En ressuscitant Jésus, Dieu ne valorise pas le mal et la mort, mais la liberté et le don ainsi mis à l'épreuve. "Ma vie, nul ne la prend mais c'est moi qui la donne". Jésus a accepté de prendre les coups et les blessures de la vie humaine. Ainsi, Il est le premier de la race humaine des aspirants à cette vie en Dieu que n'atteint plus aucune mort. Certes nous savons bien que beaucoup de blessés de la vie, atteints en leur corps, leur cœur ou leur esprit, peuvent croiser le regard de leurs frères et trouver Dieu sur leur chemin de souffrance. Ce mal qui leur barre brutalement la route peut les conduire à voir, entendre, comprendre autrement leur vie. A en percevoir le sens ultime et le prix aux yeux du Père.
La planète Terre, l'Humanité, ne seront jamais purifiées et sauvées par la violence, la terreur et les souffrances, mais par le respect, la connaissance et l'Amour. Si le mal, la souffrance et la mort demeurent des obstacles contre lesquels il faut lutter, comme Jésus n'a cessé de le faire sur les routes de Palestine, ces circonstances mêmes peuvent devenir occasions de faire grandir en soi le don et l'horizon de la vie, jusqu'à la faire devenir Eternité.
Il arrive donc dans nos vies que traverser des difficultés et des épreuves nous permettent de retrouver l'essentiel. De changer nos cœurs. D'être moins égoïstes, moins orgueilleux, plus généreux, ouverts aux autres. De découvrir plus intensément notre Humanité comme un vrai bonheur. Jésus, de ce point de vue, par sa Passion et sa Croix, nous trace un chemin de salut. Le Golgotha est une étape. L'arrivée, c'est de retrouver le Christ ressuscité vainqueur du péché, du mal, des malheurs et de la mort.
Célébration du Vendredi Saint
Comment les disciples eux-mêmes, élevés dans le culte d'un Dieu dont le nom même ne devait ni écrit, ni prononcé, comment n'auraient-ils pas tremblé de frayeur à la pensée que la Réalité absolue de l'univers put coïncider avec ce prophète moqué, flagellé, cloué à la potence des esclaves ?
Nietsche voulait voir dans la croix la source d'un certain masochisme judéo-chrétien. Sans doute, l'adoration de la Passion a parfois dégénéré en culte de la souffrance. En réalité, la croix n'est pas une fatalité, elle est un choix. Elle parachève l'œuvre de salut. Elle indique jusqu'où l'Amour peut aller. Elle ne prétend pas magnifier la souffrance et l'échec, mais la charité jusqu'à l'abaissement.
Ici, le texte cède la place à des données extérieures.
-- pv_equiv track=rewrite | github.com/richard-fty/apex-agent | core/src/tools/shell.py | _detect_changed_files
-- ===== SOURCE A (Python) =====
-- def _detect_changed_files(
--     before: dict[str, tuple[int, int]],
--     after: dict[str, tuple[int, int]],
-- ) -> list[str]:
--     changed: list[str] = []
--     for path, meta in after.items():
--         if before.get(path) != meta:
--             changed.append(path)
--     return sorted(changed)
-- ===== SOURCE B (Python) =====
-- def _detect_changed_files(before, after):
--     b = sorted(before.items(), key=lambda kv: kv[0])
--     a = sorted(after.items(), key=lambda kv: kv[0])
--     changed = []
--     i = 0
--     for path, meta in a:
--         while i < len(b) and b[i][0] < path:
--             i += 1
--         if i < len(b) and b[i] == (path, meta):
--             i += 1
--         else:
--             changed.append(path)
--     return changed
-- ===== Notes on version B (the rewrite author's own statement) =====
-- stated objective: alternative
-- what changed: Replaces the per-path dict lookup loop followed by a final sort with sorting both item lists by path first and running a two-pointer merge that emits unmatched after-paths in already-sorted order (no dict lookups, no final sort).
import Mathlib
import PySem

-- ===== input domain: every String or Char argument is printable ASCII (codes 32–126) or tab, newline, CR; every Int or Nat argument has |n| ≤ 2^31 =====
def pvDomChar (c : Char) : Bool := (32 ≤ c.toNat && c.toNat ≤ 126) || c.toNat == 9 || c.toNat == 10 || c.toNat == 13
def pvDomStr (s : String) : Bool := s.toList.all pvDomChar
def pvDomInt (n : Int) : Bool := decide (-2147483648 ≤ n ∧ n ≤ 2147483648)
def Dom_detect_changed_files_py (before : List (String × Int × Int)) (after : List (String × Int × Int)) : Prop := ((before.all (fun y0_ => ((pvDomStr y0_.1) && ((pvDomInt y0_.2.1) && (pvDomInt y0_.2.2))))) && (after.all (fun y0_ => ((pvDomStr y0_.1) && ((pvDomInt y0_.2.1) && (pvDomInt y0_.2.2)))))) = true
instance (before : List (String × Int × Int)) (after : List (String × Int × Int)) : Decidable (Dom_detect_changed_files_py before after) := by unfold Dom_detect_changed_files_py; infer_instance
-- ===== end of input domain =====

-- B replaces A's dict-lookup loop + final sort by a two-pointer merge of the two key-sorted item lists (objective: alternative algorithm, same output).

-- ===== PORT A =====
-- A: loop over after.items(), append path when before.get(path) != meta, then sort the collected paths
def detect_changed_files_py (before : List (String × Int × Int)) (after : List (String × Int × Int)) : List String :=
  let bd := PySem.Dict.ofList before
  let ad := PySem.Dict.ofList after
  let changed := ad.items.foldl (fun acc pm => if bd.get? pm.1 ≠ some pm.2 then acc ++ [pm.1] else acc) []
  PySem.List.sorted changed (fun x => x) false

-- ===== PORT B =====
-- B: two-pointer merge over the key-sorted item lists; the `while` advancing the pointer is the
-- dropWhile, the `for` over `a` is the recursion on the second list (step-for-step transcription of Source B)
def pvMergeChanged : List (String × Int × Int) → List (String × Int × Int) → List String
  | _, [] => []
  | b, (p, m) :: rest =>
      let b' := b.dropWhile (fun q => decide (q.1 < p))
      match b' with
      | q :: btl => if q = (p, m) then pvMergeChanged btl rest
                    else p :: pvMergeChanged b' rest
      | [] => p :: pvMergeChanged [] rest
  termination_by b a => a.length

def detect_changed_files_py_alt (before : List (String × Int × Int)) (after : List (String × Int × Int)) : List String :=
  let b := PySem.List.sorted (PySem.Dict.ofList before).items (fun kv => kv.1) false
  let a := PySem.List.sorted (PySem.Dict.ofList after).items (fun kv => kv.1) false
  pvMergeChanged b a

-- ===== PRECONDITION & SPEC =====
def Spec_detect_changed_files_py (before : List (String × Int × Int)) (after : List (String × Int × Int)) (out : List String) : Prop := out = detect_changed_files_py_alt before after
instance (before : List (String × Int × Int)) (after : List (String × Int × Int)) (out : List String) : Decidable (Spec_detect_changed_files_py before after out) := by unfold Spec_detect_changed_files_py; infer_instance

-- ===== CLAIM (what is proved, stated in full; the proofs are below) =====
def Claim_equal_detect_changed_files_py : Prop := ∀ (before : List (String × Int × Int)) (after : List (String × Int × Int)), Dom_detect_changed_files_py before after → Spec_detect_changed_files_py before after (detect_changed_files_py before after)

-- ===== LEMMAS AND PROOFS =====

-- core invariant: on strictly key-sorted lists the merge emits exactly the paths of the
-- `after` items that do not occur (as a (path, meta) pair) in `b`
theorem pvMergeChanged_eq (a : List (String × Int × Int)) (b : List (String × Int × Int))
    (hb : b.Pairwise (fun x y => x.1 < y.1)) (ha : a.Pairwise (fun x y => x.1 < y.1)) :
    pvMergeChanged b a = (a.filter (fun pm => !(b.contains pm))).map Prod.fst := by
  induction a generalizing b with
  | nil => simp [pvMergeChanged]
  | cons pm rest ih =>
    obtain ⟨p, m⟩ := pm
    obtain ⟨ha1, ha2⟩ := List.pairwise_cons.1 ha
    have hrest : ∀ x ∈ rest, p < x.1 := fun x hx => ha1 x hx
    set b' := b.dropWhile (fun q => decide (q.1 < p)) with hb'def
    have hsplit : b.takeWhile (fun q => decide (q.1 < p)) ++ b' = b :=
      List.takeWhile_append_dropWhile
    have htake : ∀ x ∈ b.takeWhile (fun q => decide (q.1 < p)), x.1 < p := by
      intro x hx
      simpa using List.mem_takeWhile_imp hx
    have hb'pw : b'.Pairwise (fun x y => x.1 < y.1) :=
      hb.sublist (List.dropWhile_sublist _)
    have hmemb' : ∀ x : String × Int × Int, p ≤ x.1 → (x ∈ b ↔ x ∈ b') := by
      intro x hx
      constructor
      · intro hxb
        rw [← hsplit] at hxb
        rcases List.mem_append.1 hxb with h1 | h1
        · exact absurd (htake x h1) (not_lt.2 hx)
        · exact h1
      · intro hxb'
        rw [← hsplit]; exact List.mem_append.2 (Or.inr hxb')
    show pvMergeChanged b ((p, m) :: rest) = _
    rw [pvMergeChanged]
    cases hcase : b' with
    | nil =>
      have hnotin : ((p, m) : String × Int × Int) ∉ b := by
        rw [hmemb' (p, m) le_rfl, hcase]; simp
      have hrestnot : ∀ x ∈ rest, x ∉ b := by
        intro x hx
        rw [hmemb' x (le_of_lt (hrest x hx)), hcase]; simp
      simp only [← hb'def, hcase]
      rw [ih [] (by simp) ha2, List.filter_cons, if_pos (by simp [hnotin]), List.map_cons]
      congr 1
      refine congrArg _ (List.filter_congr ?_)
      intro x hx
      simp [hrestnot x hx]
    | cons q btl =>
      have hqge : ¬ q.1 < p := by
        have := List.head?_dropWhile_not (fun q : String × Int × Int => decide (q.1 < p)) b
        rw [← hb'def, hcase] at this; simpa using this
      have hb'pw' : (q :: btl).Pairwise (fun x y : String × Int × Int => x.1 < y.1) :=
        hcase ▸ hb'pw
      have hbtl : ∀ x ∈ btl, q.1 < x.1 := (List.pairwise_cons.1 hb'pw').1
      simp only [← hb'def, hcase]
      by_cases heq : q = (p, m)
      · have hin : ((p, m) : String × Int × Int) ∈ b := by
          rw [hmemb' (p, m) le_rfl, hcase, heq]; simp
        have hrestmem : ∀ x ∈ rest, (x ∈ b ↔ x ∈ btl) := by
          intro x hx
          rw [hmemb' x (le_of_lt (hrest x hx)), hcase]
          have hxq : x ≠ q := by
            intro h
            have : p < x.1 := hrest x hx
            rw [h, heq] at this
            exact lt_irrefl _ this
          simp [List.mem_cons, hxq]
        rw [if_pos heq, ih btl (List.pairwise_cons.1 hb'pw').2 ha2, List.filter_cons,
            if_neg (by simp [hin])]
        refine congrArg _ (List.filter_congr ?_)
        intro x hx
        simp [hrestmem x hx]
      · have hnotin : ((p, m) : String × Int × Int) ∉ b := by
          rw [hmemb' (p, m) le_rfl, hcase]
          intro hxb
          rcases List.mem_cons.1 hxb with h1 | h1
          · exact heq h1.symm
          · exact absurd (lt_of_le_of_lt (not_lt.1 hqge) (hbtl _ h1)) (lt_irrefl p)
        have hrestmem : ∀ x ∈ rest, (x ∈ b ↔ x ∈ q :: btl) := by
          intro x hx
          rw [hmemb' x (le_of_lt (hrest x hx)), hcase]
        rw [if_neg heq, ih (q :: btl) hb'pw' ha2, List.filter_cons,
            if_pos (by simp [hnotin]), List.map_cons]
        congr 1
        refine congrArg _ (List.filter_congr ?_)
        intro x hx
        simp [hrestmem x hx]

theorem pvStrictOfLe (l : List (String × Int × Int))
    (hle : l.Pairwise (fun x y => x.1 ≤ y.1)) (hnd : (l.map Prod.fst).Nodup) :
    l.Pairwise (fun x y => x.1 < y.1) := by
  have hne : l.Pairwise (fun x y => x.1 ≠ y.1) := by
    simpa [List.Nodup, List.pairwise_map] using hnd
  exact (hle.and hne).imp (fun h => lt_of_le_of_ne h.1 h.2)

theorem pvSortedFilterEqMerge (before after : List (String × Int × Int)) :
    PySem.List.sorted ((PySem.Dict.ofList after).items.foldl
        (fun acc pm => if (PySem.Dict.ofList before).get? pm.1 ≠ some pm.2 then acc ++ [pm.1] else acc) [])
      (fun x => x) false
    = pvMergeChanged (PySem.List.sorted (PySem.Dict.ofList before).items (fun kv => kv.1) false)
        (PySem.List.sorted (PySem.Dict.ofList after).items (fun kv => kv.1) false) := by
  set bitems := (PySem.Dict.ofList before).items with hbi
  set aitems := (PySem.Dict.ofList after).items with hai
  set bsort := PySem.List.sorted bitems (fun kv => kv.1) false with hbs
  set asort := PySem.List.sorted aitems (fun kv => kv.1) false with has
  have hbkeys : (PySem.Dict.ofList before).keys.Nodup := PySem.Dict.nodup_keys_ofList before
  have hakeys : (PySem.Dict.ofList after).keys.Nodup := PySem.Dict.nodup_keys_ofList after
  have hbknd : (bitems.map Prod.fst).Nodup := by
    simpa [PySem.Dict.keys, hbi] using hbkeys
  have haknd : (aitems.map Prod.fst).Nodup := by
    simpa [PySem.Dict.keys, hai] using hakeys
  have hbperm : bsort.Perm bitems := PySem.List.sorted_perm bitems (fun kv => kv.1) false
  have haperm : asort.Perm aitems := PySem.List.sorted_perm aitems (fun kv => kv.1) false
  have hbstrict : bsort.Pairwise (fun x y => x.1 < y.1) :=
    pvStrictOfLe _ (PySem.List.sorted_pairwise bitems (fun kv => kv.1))
      (((hbperm.map Prod.fst).nodup_iff).2 hbknd)
  have hastrict : asort.Pairwise (fun x y => x.1 < y.1) :=
    pvStrictOfLe _ (PySem.List.sorted_pairwise aitems (fun kv => kv.1))
      (((haperm.map Prod.fst).nodup_iff).2 haknd)
  have hpred : ∀ pm : String × Int × Int,
      (decide ((PySem.Dict.ofList before).get? pm.1 ≠ some pm.2)) = (!(bsort.contains pm)) := by
    intro pm
    have h1 : (PySem.Dict.ofList before).get? pm.1 = some pm.2 ↔ pm ∈ bsort := by
      rw [PySem.Dict.get?_eq_some_iff_mem_items _ _ _ hbkeys, ← hbi,
          ← PySem.List.mem_sorted (key := fun kv : String × Int × Int => kv.1) (rev := false), ← hbs]
    by_cases h : pm ∈ bsort
    · simp [h1, h]
    · simp [h1, h]
  rw [PySem.List.foldl_append_ite
        (p := fun pm : String × Int × Int => (PySem.Dict.ofList before).get? pm.1 ≠ some pm.2)
        (f := fun pm : String × Int × Int => pm.1), List.nil_append]
  rw [pvMergeChanged_eq asort bsort hbstrict hastrict]
  have hfun : (fun pm : String × Int × Int => decide ((PySem.Dict.ofList before).get? pm.1 ≠ some pm.2))
      = (fun pm => !(bsort.contains pm)) := funext hpred
  rw [hfun]
  apply PySem.List.sorted_eq_of_perm_of_pairwise_lt (key := fun x : String => x)
  · exact ((haperm.filter _).map _)
  · rw [List.pairwise_map]
    exact hastrict.sublist (List.filter_sublist (l := asort))

-- ===== VERDICT (by name: the statement is the Claim_ definition above) =====
theorem detect_changed_files_py_spec : Claim_equal_detect_changed_files_py := by
  intro before after _
  unfold Spec_detect_changed_files_py detect_changed_files_py detect_changed_files_py_alt
  exact pvSortedFilterEqMerge before after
Ce n'est pas la mort et de cette façon-là que Jésus a choisi, mais de rester libre et de demeurer lui-m^me. Plutôt mourir pour la Vérité et trouver la vie que trahir et trouver en soi la mort.
Jésus, en donnant l'absolue préférence à l'amour, a apporté la lumière. Symboliquement, le Vendredi Saint, l'obscurité s'est répandue en plein jour sur le calvaire où il mourait, ce calvaire qui sera à jamais le sommet du refus opposé à Dieu et à son Amour. Mais ce mourant a témoigné d'une telle puissance d'amour qu'il est entré, par le fait même, dans la vie incomparable de ressuscité. Il s'est libéré de la mort par l'amour. Ainsi, il s'est fait notre libérateur.
Aujourd'hui comme hier, c'est toujours l'amour qui libère. L'amour seul qui génère la lumière.
En contemplant ce calvaire, ne négligeons pas son sens.
La croix du Christ confère un sens à tous les échecs et à toutes les aberrations puisqu'elle apparaît comme le scandale absolu. Sans doute indiquons-nous par la Foi en la Résurrection le dépassement de ce scandale, mais nous n'en affirmons pas moins qu'il faut, pour la dépasser, en passer par là. "Si vous voulez être mes disciples, il vous faut porter la Croix". La croix est donc à la fois le symbole du mal absolu qu'est la mort, surtout la mort programmée de l'innocent, mais c'est aussi pour les croyants le signe lumineux de l'Espérance et de la Vie.